4. The target detection method based on millimeter-wave radar and camera according to claim 1, characterized in that, The trained region candidate network includes a first feature weight prediction module and a convolutional neural network.
5. The target detection method based on millimeter-wave radar and camera according to claim 1, characterized in that, The trained detection head network includes a second feature weight prediction module and a multilayer perceptron network.
6. The target detection method based on millimeter-wave radar and camera according to claim 5, characterized in that, The step of inputting the millimeter-wave features, the image features, and the candidate bounding boxes into a trained detection head network to generate and output target bounding boxes specifically includes: The candidate box is projected onto the millimeter-wave feature and the image feature to obtain the third region of interest feature and the fourth region of interest feature; The third region of interest features and the fourth region of interest features are input into the second feature weight prediction module to obtain the second fused feature; The second fused feature is input into the multilayer perceptron network to generate the target bounding box.
7. A target detection system based on millimeter-wave radar and camera, characterized in that, The target detection system based on millimeter-wave radar and camera is used to implement the target detection method based on millimeter-wave radar and camera as described in any one of claims 1-6, including: The feature generation module is used to acquire target point cloud data collected by millimeter-wave radar and target images captured by camera, extract millimeter-wave features from the target point cloud data through a trained millimeter-wave feature extraction network, and extract image features from the target images through a trained image feature extraction network. The candidate box generation module is used to input the millimeter-wave features and the image features into a trained region candidate network to generate and output candidate boxes; The target bounding box generation module is used to input the millimeter-wave features, the image features, and the candidate boxes into a trained detection head network to generate and output target bounding boxes; The result output module is used to obtain the target detection result based on the target bounding box.
8. A vehicle, characterized in that, The vehicle includes: a memory, a processor, and a target detection program based on millimeter-wave radar and camera stored in the memory and executable on the processor.

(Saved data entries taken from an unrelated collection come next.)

-- pv_equiv track=rewrite | github.com/senaKash/ats-candidate-matching-experiment | parser_hr_dataset_v3_fixed.py | extract_resume_title
-- ===== SOURCE A (Python) =====
-- SERVICE_PREFIXES = (
--     "phone", "address", "portfolio", "email", "linkedin", "location"
-- )
--
-- JOB_TITLE_HINTS = (
--     "developer", "engineer", "architect", "programmer", "analyst",
--     "lead", "senior", "middle", "junior", "software", ".net", "backend",
--     "frontend", "full stack", "fullstack", "c#", "qa", "devops"
-- )
--
-- def is_service_line(line: str) -> bool:
--     s = (line or "").strip().lower()
--     if not s:
--         return True
--     return any(s.startswith(prefix + ":") or s == prefix for prefix in SERVICE_PREFIXES)
--
-- def looks_like_job_title(line: str) -> bool:
--     s = (line or "").strip().lower()
--     if not s or len(s) > 120:
--         return False
--     if is_service_line(s):
--         return False
--     return any(hint in s for hint in JOB_TITLE_HINTS)
--
-- def extract_resume_title(lines: list[str]) -> str:
--     for line in lines[:20]:
--         line = line.strip()
--         if not line or is_service_line(line):
--             continue
--         if looks_like_job_title(line):
--             return line
--     for line in lines[:20]:
--         line = line.strip()
--         if line and not is_service_line(line):
--             return line
--     return ""
-- ===== SOURCE B (Python) =====
-- SERVICE_PREFIXES = (
--     "phone", "address", "portfolio", "email", "linkedin", "location"
-- )
--
-- JOB_TITLE_HINTS = (
--     "developer", "engineer", "architect", "programmer", "analyst",
--     "lead", "senior", "middle", "junior", "software", ".net", "backend",
--     "frontend", "full stack", "fullstack", "c#", "qa", "devops"
-- )
--
-- def is_service_line(line: str) -> bool:
--     s = (line or "").strip().lower()
--     if not s:
--         return True
--     return any(s.startswith(prefix + ":") or s == prefix for prefix in SERVICE_PREFIXES)
--
-- def looks_like_job_title(line: str) -> bool:
--     s = (line or "").strip().lower()
--     if not s or len(s) > 120:
--         return False
--     if is_service_line(s):
--         return False
--     return any(hint in s for hint in JOB_TITLE_HINTS)
--
-- def extract_resume_title(lines: list[str]) -> str:
--     fallback = None
--     for line in lines[:20]:
--         s = line.strip()
--         if not s or is_service_line(s):
--             continue
--         if looks_like_job_title(s):
--             return s
--         if fallback is None:
--             fallback = s
--     return fallback if fallback is not None else ""
-- ===== Notes on version B (the rewrite author's own statement) =====
-- stated objective: simpler
-- what changed: Replaced A's two passes over lines[:20] (first hunting a job-title line, then re-scanning for any eligible line) by a single pass that returns the first job-title line immediately and remembers the first eligible line as a one-shot fallback.
import Mathlib
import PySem

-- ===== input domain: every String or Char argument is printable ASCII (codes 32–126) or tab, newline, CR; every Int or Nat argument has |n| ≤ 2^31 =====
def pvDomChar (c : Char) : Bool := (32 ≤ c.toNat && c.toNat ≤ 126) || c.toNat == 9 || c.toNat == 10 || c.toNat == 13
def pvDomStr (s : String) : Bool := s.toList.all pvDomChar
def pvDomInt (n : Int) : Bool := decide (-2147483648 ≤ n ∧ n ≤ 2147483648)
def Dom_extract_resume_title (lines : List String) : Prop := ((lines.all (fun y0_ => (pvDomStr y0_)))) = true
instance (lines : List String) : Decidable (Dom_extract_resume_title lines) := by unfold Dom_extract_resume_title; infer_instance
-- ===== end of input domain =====

-- B replaces A's two passes over lines[:20] by a single pass with a one-shot fallback (objective: simpler).

-- ===== PORT A =====
def pvServicePrefixes : List String :=
  ["phone", "address", "portfolio", "email", "linkedin", "location"]

def pvJobTitleHints : List String :=
  ["developer", "engineer", "architect", "programmer", "analyst",
   "lead", "senior", "middle", "junior", "software", ".net", "backend",
   "frontend", "full stack", "fullstack", "c#", "qa", "devops"]

def is_service_line (line : String) : Bool :=
  let s := PySem.Str.lower (PySem.Str.strip line)
  if s == "" then true
  else pvServicePrefixes.any (fun p => PySem.Str.startswith s (p ++ ":") || s == p)

def looks_like_job_title (line : String) : Bool :=
  let s := PySem.Str.lower (PySem.Str.strip line)
  if s == "" || PySem.Str.len s > 120 then false
  else if is_service_line s then false
  else pvJobTitleHints.any (fun h => PySem.Str.isIn h s)

-- A's first loop: return the first job-title line (as Option, none = fell through)
def pvLoopA1 : List String → Option String
  | [] => none
  | l :: t =>
    let line := PySem.Str.strip l
    if line == "" || is_service_line line then pvLoopA1 t
    else if looks_like_job_title line then some line
    else pvLoopA1 t

-- A's second loop: return the first eligible line
def pvLoopA2 : List String → Option String
  | [] => none
  | l :: t =>
    let line := PySem.Str.strip l
    if line != "" && !is_service_line line then some line
    else pvLoopA2 t

def extract_resume_title (lines : List String) : String :=
  let l20 := PySem.List.slice lines none (some 20)
  match pvLoopA1 l20 with
  | some s => s
  | none =>
    match pvLoopA2 l20 with
    | some s => s
    | none => ""

-- ===== PORT B =====
-- single pass; fb is the one-shot fallback (Python's `fallback`, None = Option.none)
def pvLoopB : List String → Option String → String
  | [], fb => fb.getD ""
  | l :: t, fb =>
    let s := PySem.Str.strip l
    if s == "" || is_service_line s then pvLoopB t fb
    else if looks_like_job_title s then s
    else pvLoopB t (fb.or (some s))

def extract_resume_title_alt (lines : List String) : String :=
  pvLoopB (PySem.List.slice lines none (some 20)) none

-- ===== PRECONDITION & SPEC =====
def Spec_extract_resume_title (lines : List String) (out : String) : Prop := out = extract_resume_title_alt lines
instance (lines : List String) (out : String) : Decidable (Spec_extract_resume_title lines out) := by unfold Spec_extract_resume_title; infer_instance

-- ===== CLAIM (what is proved, stated in full; the proofs are below) =====
def Claim_equal_extract_resume_title : Prop := ∀ (lines : List String), Dom_extract_resume_title lines → Spec_extract_resume_title lines (extract_resume_title lines)

-- ===== LEMMAS AND PROOFS =====
theorem pvLoopB_eq (l : List String) (fb : Option String) :
    pvLoopB l fb =
      match pvLoopA1 l with
      | some s => s
      | none => (fb.or (pvLoopA2 l)).getD "" := by
  induction l generalizing fb with
  | nil => simp [pvLoopB, pvLoopA1, pvLoopA2]
  | cons h t ih =>
    by_cases he : PySem.Str.strip h = ""
    · simp [pvLoopB, pvLoopA1, pvLoopA2, he, ih]
    · by_cases hs : is_service_line (PySem.Str.strip h) = true
      · simp [pvLoopB, pvLoopA1, pvLoopA2, hs, ih]
      · by_cases h3 : looks_like_job_title (PySem.Str.strip h) = true
        · simp [pvLoopB, pvLoopA1, he, hs, h3]
        · simp [pvLoopB, pvLoopA1, pvLoopA2, he, hs, h3, ih]

-- ===== VERDICT (by name: the statement is the Claim_ definition above) =====
theorem extract_resume_title_spec : Claim_equal_extract_resume_title := by
  intro lines _
  unfold Spec_extract_resume_title extract_resume_title extract_resume_title_alt
  rw [pvLoopB_eq]
  cases hA1 : pvLoopA1 (PySem.List.slice lines none (some 20)) <;>
    cases hA2 : pvLoopA2 (PySem.List.slice lines none (some 20)) <;> simp [hA1, hA2]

When the target detection program based on millimeter-wave radar and camera is executed by the processor, it implements the steps of the target detection method based on millimeter-wave radar and camera as described in any one of claims 1-6.
9. A computer-readable storage medium, characterized in that, The computer-readable storage medium stores a target detection program based on millimeter-wave radar and camera, which, when executed by a processor, implements the steps of the target detection method based on millimeter-wave radar and camera as described in any one of claims 1-6.